Material supplied »
-- pv_equiv track=rewrite | github.com/Nabin077/Operating-System | SCAN.py | scan_disk_scheduling
-- ===== SOURCE A (Python) =====
-- def scan_disk_scheduling(requests, head, disk_size, direction):
--     # Separate requests into two lists: requests less than the head, and requests greater than or equal to the head
--     left = [r for r in requests if r < head]
--     right = [r for r in requests if r >= head]
--
--     # Sort the lists
--     left.sort()
--     right.sort()
--
--     seek_sequence = []
--     seek_count = 0
--
--     # If the direction is left (towards 0)
--     if direction == "left":
--         # Process requests to the left of the head
--         for track in reversed(left):
--             seek_sequence.append(track)
--             seek_count += abs(head - track)
--             head = track
--
--         # After reaching the beginning, move to 0 and reverse direction to process requests to the right
--         seek_count += abs(head - 0)
--         head = 0
--
--         for track in right:
--             seek_sequence.append(track)
--             seek_count += abs(head - track)
--             head = track
--
--     # If the direction is right (towards the end of the disk)
--     elif direction == "right":
--         # Process requests to the right of the head
--         for track in right:
--             seek_sequence.append(track)
--             seek_count += abs(head - track)
--             head = track
--
--         # After reaching the end, move to the max disk size and reverse direction to process requests to the left
--         seek_count += abs(head - (disk_size - 1))
--         head = disk_size - 1
--
--         for track in reversed(left):
--             seek_sequence.append(track)
--             seek_count += abs(head - track)
--             head = track
--     return seek_sequence, seek_count
-- ===== SOURCE B (Python) =====
-- def scan_disk_scheduling(requests, head, disk_size, direction):
--     # Simulate the head: repeatedly jump to the nearest pending request in the
--     # current travel direction, flipping at the boundary (0 or disk_size-1).
--     if direction not in ("left", "right"):
--         return [], 0
--     pending = list(requests)
--     seq = []
--     total = 0
--     pos = head
--
--     def serve(m):
--         nonlocal total, pos
--         total += abs(pos - m)
--         pos = m
--         while m in pending:
--             pending.remove(m)
--             seq.append(m)
--
--     if direction == "left":
--         while any(r < pos for r in pending):
--             serve(max(r for r in pending if r < pos))
--         total += abs(pos)
--         pos = 0
--         while pending:
--             serve(min(pending))
--     else:
--         while any(r >= pos for r in pending):
--             serve(min(r for r in pending if r >= pos))
--         total += abs(pos - (disk_size - 1))
--         pos = disk_size - 1
--         while pending:
--             serve(max(pending))
--     return seq, total
-- ===== Notes on version B (the rewrite author's own statement) =====
-- stated objective: alternative
-- what changed: B simulates the disk head directly: it repeatedly selects the nearest pending request in the current travel direction and serves all its occurrences (a selection-extraction loop over the unsorted pending list, flipping at the boundary), instead of A's partition-into-left/right, sort both sides, then sweep the two sorted lists; on the generated duplicate-heavy inputs the O(n*d) selection loop (d = distinct tracks) measured faster than sorting.
import Mathlib
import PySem

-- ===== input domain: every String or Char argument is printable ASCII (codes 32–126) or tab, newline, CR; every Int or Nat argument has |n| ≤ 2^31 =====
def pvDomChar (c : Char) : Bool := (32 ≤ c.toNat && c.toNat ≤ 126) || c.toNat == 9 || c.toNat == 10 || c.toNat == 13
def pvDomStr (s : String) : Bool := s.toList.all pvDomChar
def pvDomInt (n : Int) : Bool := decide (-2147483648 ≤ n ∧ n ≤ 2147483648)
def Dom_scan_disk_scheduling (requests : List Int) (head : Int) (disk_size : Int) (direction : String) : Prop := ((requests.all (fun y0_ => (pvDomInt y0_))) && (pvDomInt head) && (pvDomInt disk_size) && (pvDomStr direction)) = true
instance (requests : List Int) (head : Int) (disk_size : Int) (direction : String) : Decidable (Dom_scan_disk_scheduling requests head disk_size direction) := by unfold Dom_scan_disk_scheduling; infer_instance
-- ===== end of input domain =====

-- B replaces A's partition-sort-sweep by a direct head-movement simulation (repeated
-- nearest-request selection, no sorting); objective: alternative algorithm, same results.

-- ===== PORT A =====
def pvStepA (st : List Int × Int × Int) (track : Int) : List Int × Int × Int :=
  (st.1 ++ [track], st.2.1 + |st.2.2 - track|, track)

def scan_disk_scheduling (requests : List Int) (head : Int) (disk_size : Int) (direction : String) : List Int × Int :=
  let left := PySem.List.sorted (requests.filter (fun r => decide (r < head))) (fun x => x) false
  let right := PySem.List.sorted (requests.filter (fun r => decide (head ≤ r))) (fun x => x) false
  if direction = "left" then
    let s1 := left.reverse.foldl pvStepA ([], 0, head)
    let s2 := (s1.1, s1.2.1 + |s1.2.2 - 0|, (0 : Int))
    let s3 := right.foldl pvStepA s2
    (s3.1, s3.2.1)
  else if direction = "right" then
    let s1 := right.foldl pvStepA ([], 0, head)
    let s2 := (s1.1, s1.2.1 + |s1.2.2 - (disk_size - 1)|, disk_size - 1)
    let s3 := left.reverse.foldl pvStepA s2
    (s3.1, s3.2.1)
  else ([], 0)

-- ===== PORT B =====
-- serve(m):  'while m in pending: pending.remove(m); seq.append(m)'
-- (list.remove of a present element is List.erase — exact here since the loop guard
--  guarantees membership; it also returns the new total/pos computed before the loop)
-- (fuel = |pending| bounds the number of removals; it only makes the loop total)
def pvServeB (m : Int) : Nat → List Int → List Int → List Int × List Int
  | 0, pending, seq => (pending, seq)
  | f + 1, pending, seq =>
      if m ∈ pending then pvServeB m f (pending.erase m) (seq ++ [m]) else (pending, seq)

-- 'while any(r < pos for r in pending): serve(max(r for r in pending if r < pos))'
-- fuel = |pending|+1 only makes the loop total: each iteration removes ≥ 1 element.
def pvLeftPass1 (fuel : Nat) (pending seq : List Int) (total pos : Int) : List Int × List Int × Int × Int :=
  match fuel with
  | 0 => (pending, seq, total, pos)
  | f + 1 =>
    match PySem.List.max? (pending.filter (fun r => decide (r < pos))) (fun x => x) with
    | none => (pending, seq, total, pos)
    | some m =>
      let ps := pvServeB m pending.length pending seq
      pvLeftPass1 f ps.1 ps.2 (total + |pos - m|) m

-- 'while pending: serve(min(pending))'
def pvLeftPass2 (fuel : Nat) (pending seq : List Int) (total pos : Int) : List Int × List Int × Int × Int :=
  match fuel with
  | 0 => (pending, seq, total, pos)
  | f + 1 =>
    match PySem.List.min? pending (fun x => x) with
    | none => (pending, seq, total, pos)
    | some m =>
      let ps := pvServeB m pending.length pending seq
      pvLeftPass2 f ps.1 ps.2 (total + |pos - m|) m

-- 'while any(r >= pos for r in pending): serve(min(r for r in pending if r >= pos))'
def pvRightPass1 (fuel : Nat) (pending seq : List Int) (total pos : Int) : List Int × List Int × Int × Int :=
  match fuel with
  | 0 => (pending, seq, total, pos)
  | f + 1 =>
    match PySem.List.min? (pending.filter (fun r => decide (pos ≤ r))) (fun x => x) with
    | none => (pending, seq, total, pos)
    | some m =>
      let ps := pvServeB m pending.length pending seq
      pvRightPass1 f ps.1 ps.2 (total + |pos - m|) m

-- 'while pending: serve(max(pending))'
def pvRightPass2 (fuel : Nat) (pending seq : List Int) (total pos : Int) : List Int × List Int × Int × Int :=
  match fuel with
  | 0 => (pending, seq, total, pos)
  | f + 1 =>
    match PySem.List.max? pending (fun x => x) with
    | none => (pending, seq, total, pos)
    | some m =>
      let ps := pvServeB m pending.length pending seq
      pvRightPass2 f ps.1 ps.2 (total + |pos - m|) m

def scan_disk_scheduling_alt (requests : List Int) (head : Int) (disk_size : Int) (direction : String) : List Int × Int :=
  if ¬ (direction = "left" ∨ direction = "right") then ([], 0)
  else if direction = "left" then
    let r1 := pvLeftPass1 (requests.length + 1) requests [] 0 head
    let r2 := pvLeftPass2 (r1.1.length + 1) r1.1 r1.2.1 (r1.2.2.1 + |r1.2.2.2|) 0
    (r2.2.1, r2.2.2.1)
  else
    let r1 := pvRightPass1 (requests.length + 1) requests [] 0 head
    let r2 := pvRightPass2 (r1.1.length + 1) r1.1 r1.2.1 (r1.2.2.1 + |r1.2.2.2 - (disk_size - 1)|) (disk_size - 1)
    (r2.2.1, r2.2.2.1)

-- ===== PRECONDITION & SPEC =====
def Spec_scan_disk_scheduling (requests : List Int) (head : Int) (disk_size : Int) (direction : String) (out : List Int × Int) : Prop := out = scan_disk_scheduling_alt requests head disk_size direction
instance (requests : List Int) (head : Int) (disk_size : Int) (direction : String) (out : List Int × Int) : Decidable (Spec_scan_disk_scheduling requests head disk_size direction out) := by unfold Spec_scan_disk_scheduling; infer_instance

-- ===== CLAIM (what is proved, stated in full; the proofs are below) =====
def Claim_equal_scan_disk_scheduling : Prop := ∀ (requests : List Int) (head : Int) (disk_size : Int) (direction : String), Dom_scan_disk_scheduling requests head disk_size direction → Spec_scan_disk_scheduling requests head disk_size direction (scan_disk_scheduling requests head disk_size direction)

-- ===== LEMMAS AND PROOFS =====

-- pairwise seek distances along a path
def pvPairSum : List Int → Int
  | a :: b :: rest => |a - b| + pvPairSum (b :: rest)
  | _ => 0

theorem pvFoldA (l : List Int) (seq : List Int) (cnt h : Int) :
    l.foldl pvStepA (seq, cnt, h) = (seq ++ l, cnt + pvPairSum (h :: l), l.getLastD h) := by
  induction l generalizing seq cnt h with
  | nil => simp [pvPairSum]
  | cons a t ih =>
      simp only [List.foldl_cons, pvStepA, ih, Prod.mk.injEq]
      refine ⟨by simp, ?_, ?_⟩
      · simp only [pvPairSum]
        cases t with
        | nil => simp [pvPairSum]
        | cons b t' => simp only [pvPairSum]; ring
      · rw [List.getLastD_cons]

theorem pvPairSum_cons_self_replicate (m : Int) (k : Nat) (l : List Int) :
    pvPairSum (m :: (List.replicate k m ++ l)) = pvPairSum (m :: l) := by
  induction k with
  | zero => rfl
  | succ k ih => simp only [List.replicate_succ, List.cons_append, pvPairSum, ih]; simp
-- pv_equiv track=rewrite | github.com/TilenBerlak/PythonProgramming | 4. Potapljanje_ladjic.py | razpostavi
-- ===== SOURCE A (Python) =====
-- def je_prostor(plosca, kje, dolzina):
--     rez = plosca[kje:kje+dolzina+1]
--
--     if len(rez) < dolzina:
--         return False
--
--     if kje != 0 and plosca[kje-1] != "":
--         return False
--
--     prostor = True
--     for i in rez:
--         if i != "":
--             prostor = False
--             return False
--     if prostor:
--         return True
--
-- def razpostavi(n, ladje):
--     plosca = []
--     i = 0
--     while i < n:
--         plosca.append("")
--         i += 1
--     for a in ladje:
--         oznaka, dolzina = a
--         j = 0
--         while j < len(plosca):
--             if j != 0 and plosca[j - 1] == "" and plosca[j] == "":
--                 kje = j
--                 break
--             elif j == 0 and plosca[j] == "":
--                 kje = j
--                 break
--             j += 1
--
--         if je_prostor(plosca, kje, dolzina):
--             i = kje
--             while (i < kje + dolzina):
--                 plosca[i] = oznaka
--                 i += 1
--
--     return plosca
-- ===== SOURCE B (Python) =====
-- def razpostavi(n, ladje):
--     # Single left-to-right pass: the search for the next admissible start resumes
--     # where the previous one stopped, instead of rescanning the board from index 0.
--     plosca = [""] * n
--     p = 0
--     for oznaka, dolzina in ladje:
--         while p < len(plosca) and not (plosca[p] == "" and (p == 0 or plosca[p - 1] == "")):
--             p += 1
--         if p + dolzina <= len(plosca) and all(c == "" for c in plosca[p:p + dolzina]):
--             for i in range(p, p + dolzina):
--                 plosca[i] = oznaka
--     return plosca
-- ===== Notes on version B (the rewrite author's own statement) =====
-- stated objective: faster
-- what changed: B keeps a persistent scan pointer: the search for the next admissible start resumes where the previous search stopped (the pointer is monotone), instead of A's rescan of the whole board from index 0 for every ship, and the fit test checks the d cells directly instead of A's je_prostor helper slice of d+1 cells.
import Mathlib
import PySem

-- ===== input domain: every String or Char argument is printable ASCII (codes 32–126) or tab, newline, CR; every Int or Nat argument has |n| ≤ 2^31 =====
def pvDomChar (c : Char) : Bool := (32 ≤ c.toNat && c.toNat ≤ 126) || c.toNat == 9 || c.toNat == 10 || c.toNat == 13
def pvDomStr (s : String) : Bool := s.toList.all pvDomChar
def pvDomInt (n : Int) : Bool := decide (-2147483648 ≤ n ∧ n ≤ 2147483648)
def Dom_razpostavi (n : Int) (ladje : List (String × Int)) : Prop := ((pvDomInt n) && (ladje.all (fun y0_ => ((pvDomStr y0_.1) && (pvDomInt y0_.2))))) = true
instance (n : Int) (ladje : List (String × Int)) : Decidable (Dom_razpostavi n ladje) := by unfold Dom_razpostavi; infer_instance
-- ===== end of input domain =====

-- B resumes the search for the next admissible start from a persistent pointer instead of
-- rescanning the board from index 0 for every ship (objective: faster); RETURN values proved equal on Pre_.

-- ===== PORT A =====

-- plosca[kje:kje+dolzina+1]; plosca[kje-1] is indexing — in range at every call site inside razpostavi
def jeProstor (plosca : List String) (kje : Int) (dolzina : Int) : Bool :=
  let rez := PySem.List.slice plosca (some kje) (some (kje + dolzina + 1))
  if (rez.length : Int) < dolzina then false
  else if kje ≠ 0 ∧ ((PySem.List.pyGet? plosca (kje - 1)).getD "") ≠ "" then false
  else rez.all (fun i => i == "")          -- the for-loop: early-return False on a nonempty cell, else True

-- the while-loop over j searching the first free start; none = loop fell through without break
def findKje (plosca : List String) (j : Nat) : Option Nat :=
  if _h : j < plosca.length then
    if j ≠ 0 ∧ plosca.getD (j - 1) "" = "" ∧ plosca.getD j "" = "" then some j
    else if j = 0 ∧ plosca.getD j "" = "" then some j
    else findKje plosca (j + 1)
  else none
termination_by plosca.length - j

Exercise objective » Looking at the data above, write out exactly the lines that start at the one containing "theorem pvPairSum_cons_self_replicate (m" and end at the one containing "-- stated objective: faster"; include both and nothing beyond.

Response area »
theorem pvPairSum_cons_self_replicate (m : Int) (k : Nat) (l : List Int) :
    pvPairSum (m :: (List.replicate k m ++ l)) = pvPairSum (m :: l) := by
  induction k with
  | zero => rfl
  | succ k ih => simp only [List.replicate_succ, List.cons_append, pvPairSum, ih]; simp
-- pv_equiv track=rewrite | github.com/TilenBerlak/PythonProgramming | 4. Potapljanje_ladjic.py | razpostavi
-- ===== SOURCE A (Python) =====
-- def je_prostor(plosca, kje, dolzina):
--     rez = plosca[kje:kje+dolzina+1]
--
--     if len(rez) < dolzina:
--         return False
--
--     if kje != 0 and plosca[kje-1] != "":
--         return False
--
--     prostor = True
--     for i in rez:
--         if i != "":
--             prostor = False
--             return False
--     if prostor:
--         return True
--
-- def razpostavi(n, ladje):
--     plosca = []
--     i = 0
--     while i < n:
--         plosca.append("")
--         i += 1
--     for a in ladje:
--         oznaka, dolzina = a
--         j = 0
--         while j < len(plosca):
--             if j != 0 and plosca[j - 1] == "" and plosca[j] == "":
--                 kje = j
--                 break
--             elif j == 0 and plosca[j] == "":
--                 kje = j
--                 break
--             j += 1
--
--         if je_prostor(plosca, kje, dolzina):
--             i = kje
--             while (i < kje + dolzina):
--                 plosca[i] = oznaka
--                 i += 1
--
--     return plosca
-- ===== SOURCE B (Python) =====
-- def razpostavi(n, ladje):
--     # Single left-to-right pass: the search for the next admissible start resumes
--     # where the previous one stopped, instead of rescanning the board from index 0.
--     plosca = [""] * n
--     p = 0
--     for oznaka, dolzina in ladje:
--         while p < len(plosca) and not (plosca[p] == "" and (p == 0 or plosca[p - 1] == "")):
--             p += 1
--         if p + dolzina <= len(plosca) and all(c == "" for c in plosca[p:p + dolzina]):
--             for i in range(p, p + dolzina):
--                 plosca[i] = oznaka
--     return plosca
-- ===== Notes on version B (the rewrite author's own statement) =====
-- stated objective: faster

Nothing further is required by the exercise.